#### Work item
Could you reproduce the lines below from the one with "have hnd : pos.Nodup := by" through the one with "PySem.List.sorted_pairwise _ (fun x => x)"? Keep both ends and add nothing.

[Stored items]
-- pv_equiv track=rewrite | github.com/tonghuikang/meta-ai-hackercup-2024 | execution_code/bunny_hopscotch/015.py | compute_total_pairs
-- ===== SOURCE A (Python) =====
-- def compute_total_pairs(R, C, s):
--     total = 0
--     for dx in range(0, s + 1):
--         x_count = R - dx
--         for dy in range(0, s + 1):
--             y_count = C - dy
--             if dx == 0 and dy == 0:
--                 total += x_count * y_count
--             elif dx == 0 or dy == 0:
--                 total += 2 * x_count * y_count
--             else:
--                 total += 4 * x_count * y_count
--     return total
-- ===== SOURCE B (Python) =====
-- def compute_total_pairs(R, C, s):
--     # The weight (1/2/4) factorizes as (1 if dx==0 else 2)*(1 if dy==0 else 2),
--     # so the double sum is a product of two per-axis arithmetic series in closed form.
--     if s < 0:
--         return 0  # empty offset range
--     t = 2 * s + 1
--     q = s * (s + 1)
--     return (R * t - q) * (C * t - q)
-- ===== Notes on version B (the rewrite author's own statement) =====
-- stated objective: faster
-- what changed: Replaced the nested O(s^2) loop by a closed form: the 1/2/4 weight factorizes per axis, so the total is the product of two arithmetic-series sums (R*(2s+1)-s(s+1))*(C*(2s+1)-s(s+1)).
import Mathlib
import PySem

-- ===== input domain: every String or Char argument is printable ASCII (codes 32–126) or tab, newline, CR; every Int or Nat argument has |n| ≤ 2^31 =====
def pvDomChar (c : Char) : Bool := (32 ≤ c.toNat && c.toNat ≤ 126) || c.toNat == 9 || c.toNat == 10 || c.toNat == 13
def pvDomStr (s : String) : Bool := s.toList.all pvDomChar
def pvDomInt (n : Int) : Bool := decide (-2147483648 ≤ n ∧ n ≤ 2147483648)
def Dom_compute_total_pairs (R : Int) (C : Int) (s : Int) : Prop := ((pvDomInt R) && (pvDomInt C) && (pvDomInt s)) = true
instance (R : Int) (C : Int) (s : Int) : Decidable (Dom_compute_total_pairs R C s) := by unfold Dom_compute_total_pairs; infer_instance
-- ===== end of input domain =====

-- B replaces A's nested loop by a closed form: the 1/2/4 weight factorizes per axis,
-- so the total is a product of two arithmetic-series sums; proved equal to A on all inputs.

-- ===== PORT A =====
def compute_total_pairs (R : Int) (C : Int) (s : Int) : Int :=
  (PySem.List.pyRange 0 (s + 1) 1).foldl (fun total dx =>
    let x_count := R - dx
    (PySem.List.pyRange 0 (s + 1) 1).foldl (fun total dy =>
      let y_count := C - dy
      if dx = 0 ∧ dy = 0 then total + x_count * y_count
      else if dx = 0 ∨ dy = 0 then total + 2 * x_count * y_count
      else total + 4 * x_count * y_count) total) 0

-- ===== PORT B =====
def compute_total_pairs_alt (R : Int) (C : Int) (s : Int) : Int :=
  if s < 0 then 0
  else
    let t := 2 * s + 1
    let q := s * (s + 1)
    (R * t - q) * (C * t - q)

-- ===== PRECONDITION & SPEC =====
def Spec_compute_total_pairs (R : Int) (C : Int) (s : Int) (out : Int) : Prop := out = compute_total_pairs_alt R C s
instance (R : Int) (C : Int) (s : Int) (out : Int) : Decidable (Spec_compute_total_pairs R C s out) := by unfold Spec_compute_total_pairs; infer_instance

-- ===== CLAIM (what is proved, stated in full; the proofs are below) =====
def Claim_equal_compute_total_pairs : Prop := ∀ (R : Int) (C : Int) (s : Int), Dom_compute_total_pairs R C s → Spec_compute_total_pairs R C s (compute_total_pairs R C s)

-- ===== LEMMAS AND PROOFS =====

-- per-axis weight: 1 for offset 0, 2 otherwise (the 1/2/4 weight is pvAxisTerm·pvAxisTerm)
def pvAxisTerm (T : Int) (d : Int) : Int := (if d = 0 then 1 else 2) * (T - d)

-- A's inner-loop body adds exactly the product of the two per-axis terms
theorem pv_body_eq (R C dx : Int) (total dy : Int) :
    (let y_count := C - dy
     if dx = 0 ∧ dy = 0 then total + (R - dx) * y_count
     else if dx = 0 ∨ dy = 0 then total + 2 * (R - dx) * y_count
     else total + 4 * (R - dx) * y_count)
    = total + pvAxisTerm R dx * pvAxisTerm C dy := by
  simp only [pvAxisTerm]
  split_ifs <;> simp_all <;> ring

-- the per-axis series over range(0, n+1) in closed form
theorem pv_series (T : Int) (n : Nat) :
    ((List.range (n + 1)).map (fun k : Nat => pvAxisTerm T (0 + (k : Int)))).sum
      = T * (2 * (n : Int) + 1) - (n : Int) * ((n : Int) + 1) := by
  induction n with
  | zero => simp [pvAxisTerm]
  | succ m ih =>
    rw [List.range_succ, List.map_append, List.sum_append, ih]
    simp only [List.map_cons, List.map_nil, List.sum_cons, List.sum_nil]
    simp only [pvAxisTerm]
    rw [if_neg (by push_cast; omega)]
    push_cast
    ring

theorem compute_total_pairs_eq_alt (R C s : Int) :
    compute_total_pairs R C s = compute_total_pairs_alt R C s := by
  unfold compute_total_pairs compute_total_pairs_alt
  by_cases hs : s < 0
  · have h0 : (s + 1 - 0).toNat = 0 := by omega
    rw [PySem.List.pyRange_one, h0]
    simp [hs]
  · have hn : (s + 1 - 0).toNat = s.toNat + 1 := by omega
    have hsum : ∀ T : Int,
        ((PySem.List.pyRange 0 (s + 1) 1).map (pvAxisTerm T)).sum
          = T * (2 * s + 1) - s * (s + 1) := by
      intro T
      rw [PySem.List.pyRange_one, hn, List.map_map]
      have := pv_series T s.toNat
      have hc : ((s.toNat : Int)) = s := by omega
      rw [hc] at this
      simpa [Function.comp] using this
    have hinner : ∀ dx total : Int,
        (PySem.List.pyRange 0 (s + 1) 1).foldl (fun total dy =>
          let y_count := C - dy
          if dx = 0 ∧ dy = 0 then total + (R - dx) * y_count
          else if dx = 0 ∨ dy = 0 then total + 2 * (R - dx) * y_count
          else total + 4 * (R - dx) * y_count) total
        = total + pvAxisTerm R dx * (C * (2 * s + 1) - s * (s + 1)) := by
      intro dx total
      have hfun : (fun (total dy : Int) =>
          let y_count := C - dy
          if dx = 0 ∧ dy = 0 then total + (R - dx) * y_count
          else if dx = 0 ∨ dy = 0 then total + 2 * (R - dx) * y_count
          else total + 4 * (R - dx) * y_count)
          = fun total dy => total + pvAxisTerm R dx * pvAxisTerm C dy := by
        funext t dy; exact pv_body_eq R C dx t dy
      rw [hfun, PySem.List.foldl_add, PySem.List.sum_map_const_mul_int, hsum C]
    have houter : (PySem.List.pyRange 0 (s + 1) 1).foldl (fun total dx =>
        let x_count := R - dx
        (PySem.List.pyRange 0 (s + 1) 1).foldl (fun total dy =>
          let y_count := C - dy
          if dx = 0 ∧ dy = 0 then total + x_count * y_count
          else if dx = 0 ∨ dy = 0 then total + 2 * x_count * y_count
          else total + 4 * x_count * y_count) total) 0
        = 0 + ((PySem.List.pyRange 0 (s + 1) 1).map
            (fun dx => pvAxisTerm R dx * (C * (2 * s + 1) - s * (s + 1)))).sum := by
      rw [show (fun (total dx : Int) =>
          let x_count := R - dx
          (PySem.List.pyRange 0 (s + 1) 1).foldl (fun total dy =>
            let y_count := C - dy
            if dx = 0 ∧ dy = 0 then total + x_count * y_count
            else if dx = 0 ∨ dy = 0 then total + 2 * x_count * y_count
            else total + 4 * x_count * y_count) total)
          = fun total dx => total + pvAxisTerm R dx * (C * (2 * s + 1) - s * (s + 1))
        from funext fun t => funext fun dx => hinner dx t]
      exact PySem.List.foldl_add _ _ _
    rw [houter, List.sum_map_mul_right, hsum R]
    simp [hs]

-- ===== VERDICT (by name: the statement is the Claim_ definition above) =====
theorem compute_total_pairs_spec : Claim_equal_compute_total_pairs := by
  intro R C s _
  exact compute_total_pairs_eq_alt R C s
---
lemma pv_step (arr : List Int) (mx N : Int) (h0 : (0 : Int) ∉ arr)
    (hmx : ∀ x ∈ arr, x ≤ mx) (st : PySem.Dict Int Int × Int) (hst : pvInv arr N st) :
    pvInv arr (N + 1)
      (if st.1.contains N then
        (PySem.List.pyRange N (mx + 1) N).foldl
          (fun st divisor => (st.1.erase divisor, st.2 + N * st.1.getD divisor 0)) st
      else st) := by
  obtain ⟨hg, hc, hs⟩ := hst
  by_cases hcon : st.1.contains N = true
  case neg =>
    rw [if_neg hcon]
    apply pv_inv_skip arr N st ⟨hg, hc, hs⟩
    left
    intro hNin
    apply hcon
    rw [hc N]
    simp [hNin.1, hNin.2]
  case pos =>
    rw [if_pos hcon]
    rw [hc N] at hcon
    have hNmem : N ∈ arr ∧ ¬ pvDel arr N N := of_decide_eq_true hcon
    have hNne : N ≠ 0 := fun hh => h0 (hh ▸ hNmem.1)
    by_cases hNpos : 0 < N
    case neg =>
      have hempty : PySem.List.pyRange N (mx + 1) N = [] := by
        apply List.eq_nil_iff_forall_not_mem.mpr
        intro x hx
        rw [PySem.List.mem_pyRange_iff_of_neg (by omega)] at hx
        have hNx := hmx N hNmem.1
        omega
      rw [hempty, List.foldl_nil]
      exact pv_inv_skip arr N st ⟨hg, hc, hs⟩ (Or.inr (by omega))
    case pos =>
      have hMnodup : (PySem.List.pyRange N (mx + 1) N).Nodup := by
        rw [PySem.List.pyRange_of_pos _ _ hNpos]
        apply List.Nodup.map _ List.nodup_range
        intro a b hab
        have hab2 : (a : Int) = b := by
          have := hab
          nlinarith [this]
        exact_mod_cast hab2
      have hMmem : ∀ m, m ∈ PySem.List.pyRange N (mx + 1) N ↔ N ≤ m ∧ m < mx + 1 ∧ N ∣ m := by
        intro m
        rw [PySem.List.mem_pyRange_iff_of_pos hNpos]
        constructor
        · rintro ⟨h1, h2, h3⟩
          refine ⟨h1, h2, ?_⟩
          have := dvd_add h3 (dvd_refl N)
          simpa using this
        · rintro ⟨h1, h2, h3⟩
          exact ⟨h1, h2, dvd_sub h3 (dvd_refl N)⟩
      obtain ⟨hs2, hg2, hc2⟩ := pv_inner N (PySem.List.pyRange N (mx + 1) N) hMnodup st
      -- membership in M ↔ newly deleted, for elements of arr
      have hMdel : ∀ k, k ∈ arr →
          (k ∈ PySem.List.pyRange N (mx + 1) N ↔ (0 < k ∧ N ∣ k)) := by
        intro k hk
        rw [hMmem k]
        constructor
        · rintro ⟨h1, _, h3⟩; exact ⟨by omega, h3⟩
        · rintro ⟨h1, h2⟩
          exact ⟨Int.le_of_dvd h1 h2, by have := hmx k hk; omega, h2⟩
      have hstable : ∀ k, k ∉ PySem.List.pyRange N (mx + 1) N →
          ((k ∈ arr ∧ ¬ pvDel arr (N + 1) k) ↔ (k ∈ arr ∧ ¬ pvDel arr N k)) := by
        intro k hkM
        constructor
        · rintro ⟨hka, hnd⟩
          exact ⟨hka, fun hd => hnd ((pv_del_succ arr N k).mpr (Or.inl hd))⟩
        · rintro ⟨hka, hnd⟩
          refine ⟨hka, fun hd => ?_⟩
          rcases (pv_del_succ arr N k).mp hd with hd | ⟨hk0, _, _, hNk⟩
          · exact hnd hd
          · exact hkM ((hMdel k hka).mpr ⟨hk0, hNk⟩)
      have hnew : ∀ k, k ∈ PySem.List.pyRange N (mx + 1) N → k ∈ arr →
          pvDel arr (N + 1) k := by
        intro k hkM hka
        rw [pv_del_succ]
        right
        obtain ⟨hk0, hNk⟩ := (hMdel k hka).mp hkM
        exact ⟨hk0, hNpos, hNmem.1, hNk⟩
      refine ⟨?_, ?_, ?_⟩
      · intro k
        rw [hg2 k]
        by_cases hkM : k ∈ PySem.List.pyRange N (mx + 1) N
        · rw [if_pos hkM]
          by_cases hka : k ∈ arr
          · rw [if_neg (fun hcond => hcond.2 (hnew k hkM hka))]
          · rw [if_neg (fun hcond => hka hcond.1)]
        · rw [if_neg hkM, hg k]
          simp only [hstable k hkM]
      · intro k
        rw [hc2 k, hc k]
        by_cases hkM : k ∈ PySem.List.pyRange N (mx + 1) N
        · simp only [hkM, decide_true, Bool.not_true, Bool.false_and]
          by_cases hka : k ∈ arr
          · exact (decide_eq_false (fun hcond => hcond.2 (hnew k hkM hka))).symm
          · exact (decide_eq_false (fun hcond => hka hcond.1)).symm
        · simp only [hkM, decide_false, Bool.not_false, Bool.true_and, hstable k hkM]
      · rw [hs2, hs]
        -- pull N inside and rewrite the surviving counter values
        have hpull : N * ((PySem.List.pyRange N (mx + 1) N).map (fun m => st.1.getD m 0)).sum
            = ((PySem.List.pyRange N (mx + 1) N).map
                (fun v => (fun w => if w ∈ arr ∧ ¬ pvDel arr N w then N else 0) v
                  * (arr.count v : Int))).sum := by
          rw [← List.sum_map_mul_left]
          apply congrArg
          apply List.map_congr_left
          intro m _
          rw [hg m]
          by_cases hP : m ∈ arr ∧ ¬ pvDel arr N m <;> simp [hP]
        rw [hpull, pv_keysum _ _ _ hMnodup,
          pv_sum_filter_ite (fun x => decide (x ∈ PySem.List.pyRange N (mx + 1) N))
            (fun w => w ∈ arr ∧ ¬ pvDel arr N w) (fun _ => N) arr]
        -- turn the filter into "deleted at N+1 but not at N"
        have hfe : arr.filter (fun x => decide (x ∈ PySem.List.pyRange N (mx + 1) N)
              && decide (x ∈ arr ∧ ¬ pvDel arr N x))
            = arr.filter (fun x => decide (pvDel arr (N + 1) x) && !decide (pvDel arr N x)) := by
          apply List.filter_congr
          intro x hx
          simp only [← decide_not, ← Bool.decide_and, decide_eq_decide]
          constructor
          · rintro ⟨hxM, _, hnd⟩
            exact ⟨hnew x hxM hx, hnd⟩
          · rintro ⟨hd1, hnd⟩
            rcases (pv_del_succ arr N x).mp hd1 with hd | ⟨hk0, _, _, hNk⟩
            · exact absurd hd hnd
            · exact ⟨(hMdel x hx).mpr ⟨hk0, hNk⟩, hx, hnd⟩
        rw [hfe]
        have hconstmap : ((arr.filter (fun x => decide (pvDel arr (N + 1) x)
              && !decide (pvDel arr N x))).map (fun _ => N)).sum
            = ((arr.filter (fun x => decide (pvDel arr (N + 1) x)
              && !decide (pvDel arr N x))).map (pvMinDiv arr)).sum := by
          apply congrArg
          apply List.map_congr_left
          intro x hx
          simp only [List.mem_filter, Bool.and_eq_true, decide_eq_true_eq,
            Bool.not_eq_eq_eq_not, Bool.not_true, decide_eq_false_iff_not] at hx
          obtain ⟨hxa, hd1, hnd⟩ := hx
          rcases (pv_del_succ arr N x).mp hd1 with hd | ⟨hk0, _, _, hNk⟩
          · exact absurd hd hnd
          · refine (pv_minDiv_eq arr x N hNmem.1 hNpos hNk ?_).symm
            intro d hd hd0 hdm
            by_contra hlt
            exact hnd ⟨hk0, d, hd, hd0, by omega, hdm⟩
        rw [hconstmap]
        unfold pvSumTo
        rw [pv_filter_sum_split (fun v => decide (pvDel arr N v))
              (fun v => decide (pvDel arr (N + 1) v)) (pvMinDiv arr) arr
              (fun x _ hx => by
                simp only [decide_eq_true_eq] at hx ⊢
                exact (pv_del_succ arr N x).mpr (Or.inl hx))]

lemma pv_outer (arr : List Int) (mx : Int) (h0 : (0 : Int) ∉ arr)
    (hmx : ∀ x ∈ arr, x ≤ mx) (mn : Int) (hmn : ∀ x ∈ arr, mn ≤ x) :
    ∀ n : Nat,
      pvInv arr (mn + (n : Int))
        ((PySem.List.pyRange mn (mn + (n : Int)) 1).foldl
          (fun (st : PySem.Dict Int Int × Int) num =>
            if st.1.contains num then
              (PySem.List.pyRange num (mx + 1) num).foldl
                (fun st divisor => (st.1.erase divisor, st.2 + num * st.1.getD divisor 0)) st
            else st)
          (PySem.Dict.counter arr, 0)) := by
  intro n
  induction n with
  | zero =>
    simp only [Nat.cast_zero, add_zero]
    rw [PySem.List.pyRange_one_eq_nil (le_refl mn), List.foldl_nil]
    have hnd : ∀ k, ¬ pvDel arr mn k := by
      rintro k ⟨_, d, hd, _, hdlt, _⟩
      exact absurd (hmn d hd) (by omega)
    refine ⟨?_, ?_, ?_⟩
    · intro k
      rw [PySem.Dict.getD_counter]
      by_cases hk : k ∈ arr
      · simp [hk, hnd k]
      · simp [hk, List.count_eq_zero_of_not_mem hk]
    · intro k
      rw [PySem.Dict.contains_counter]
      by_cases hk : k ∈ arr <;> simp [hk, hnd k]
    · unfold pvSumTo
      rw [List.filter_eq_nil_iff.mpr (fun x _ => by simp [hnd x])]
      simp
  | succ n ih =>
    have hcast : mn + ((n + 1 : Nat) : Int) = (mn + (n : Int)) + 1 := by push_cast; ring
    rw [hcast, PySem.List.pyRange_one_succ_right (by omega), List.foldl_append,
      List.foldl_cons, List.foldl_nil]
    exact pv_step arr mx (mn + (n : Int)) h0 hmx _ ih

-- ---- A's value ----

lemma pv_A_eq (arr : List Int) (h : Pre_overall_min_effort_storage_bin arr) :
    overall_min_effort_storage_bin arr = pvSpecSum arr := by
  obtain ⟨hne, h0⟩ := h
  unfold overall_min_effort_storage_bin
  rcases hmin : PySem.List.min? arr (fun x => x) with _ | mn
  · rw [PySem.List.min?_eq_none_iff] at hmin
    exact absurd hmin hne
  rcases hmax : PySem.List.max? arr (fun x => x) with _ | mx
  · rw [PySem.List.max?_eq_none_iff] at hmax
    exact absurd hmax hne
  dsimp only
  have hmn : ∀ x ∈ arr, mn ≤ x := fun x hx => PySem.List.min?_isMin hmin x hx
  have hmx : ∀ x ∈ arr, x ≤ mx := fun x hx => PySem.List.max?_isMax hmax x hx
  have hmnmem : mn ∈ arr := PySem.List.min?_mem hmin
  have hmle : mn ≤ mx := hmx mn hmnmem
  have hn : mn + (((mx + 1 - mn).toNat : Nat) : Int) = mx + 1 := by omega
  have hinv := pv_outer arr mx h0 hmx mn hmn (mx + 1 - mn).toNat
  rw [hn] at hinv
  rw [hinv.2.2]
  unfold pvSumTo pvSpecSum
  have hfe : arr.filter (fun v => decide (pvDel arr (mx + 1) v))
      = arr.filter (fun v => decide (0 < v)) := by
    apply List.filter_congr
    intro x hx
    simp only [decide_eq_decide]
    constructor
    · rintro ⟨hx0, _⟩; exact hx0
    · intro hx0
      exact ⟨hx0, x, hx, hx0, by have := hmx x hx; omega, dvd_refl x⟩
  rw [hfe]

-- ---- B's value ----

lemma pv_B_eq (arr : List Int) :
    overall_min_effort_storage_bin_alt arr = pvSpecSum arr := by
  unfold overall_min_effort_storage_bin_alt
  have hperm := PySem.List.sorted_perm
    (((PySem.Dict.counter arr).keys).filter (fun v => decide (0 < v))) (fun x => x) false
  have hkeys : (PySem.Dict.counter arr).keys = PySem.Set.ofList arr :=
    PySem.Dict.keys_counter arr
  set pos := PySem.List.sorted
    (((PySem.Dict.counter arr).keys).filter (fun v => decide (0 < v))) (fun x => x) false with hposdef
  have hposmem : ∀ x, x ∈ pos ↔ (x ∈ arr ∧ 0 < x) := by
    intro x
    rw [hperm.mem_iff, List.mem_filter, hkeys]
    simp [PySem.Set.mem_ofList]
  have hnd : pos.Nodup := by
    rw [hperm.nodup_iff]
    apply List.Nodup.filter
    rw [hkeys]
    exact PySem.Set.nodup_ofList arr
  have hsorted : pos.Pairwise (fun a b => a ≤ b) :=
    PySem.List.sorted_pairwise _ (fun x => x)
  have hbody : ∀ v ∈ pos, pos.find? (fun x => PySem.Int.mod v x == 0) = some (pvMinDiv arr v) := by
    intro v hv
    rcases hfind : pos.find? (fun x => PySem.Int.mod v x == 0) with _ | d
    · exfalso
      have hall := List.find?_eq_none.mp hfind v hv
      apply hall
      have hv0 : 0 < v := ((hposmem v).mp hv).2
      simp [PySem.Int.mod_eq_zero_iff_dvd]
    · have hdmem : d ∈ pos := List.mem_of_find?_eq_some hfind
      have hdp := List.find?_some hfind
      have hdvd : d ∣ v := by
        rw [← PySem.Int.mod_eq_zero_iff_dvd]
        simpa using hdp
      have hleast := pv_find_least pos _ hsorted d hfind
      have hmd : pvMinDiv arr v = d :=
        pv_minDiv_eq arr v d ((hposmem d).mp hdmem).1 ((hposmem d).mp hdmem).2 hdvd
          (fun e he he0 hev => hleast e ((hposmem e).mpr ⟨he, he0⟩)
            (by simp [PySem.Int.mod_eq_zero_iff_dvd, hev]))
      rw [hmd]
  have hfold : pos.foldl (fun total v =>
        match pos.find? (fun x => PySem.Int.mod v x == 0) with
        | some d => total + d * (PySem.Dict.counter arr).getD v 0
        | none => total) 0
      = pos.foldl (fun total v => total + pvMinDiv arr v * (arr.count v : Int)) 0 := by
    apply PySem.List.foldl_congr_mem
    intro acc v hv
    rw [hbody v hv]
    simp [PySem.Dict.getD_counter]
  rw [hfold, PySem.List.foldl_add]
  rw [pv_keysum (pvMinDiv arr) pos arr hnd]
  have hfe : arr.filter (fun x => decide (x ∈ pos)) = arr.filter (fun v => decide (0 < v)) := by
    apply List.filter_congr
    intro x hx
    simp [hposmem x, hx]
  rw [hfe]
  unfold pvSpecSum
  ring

#### Result for this task
  have hnd : pos.Nodup := by
    rw [hperm.nodup_iff]
    apply List.Nodup.filter
    rw [hkeys]
    exact PySem.Set.nodup_ofList arr
  have hsorted : pos.Pairwise (fun a b => a ≤ b) :=
    PySem.List.sorted_pairwise _ (fun x => x)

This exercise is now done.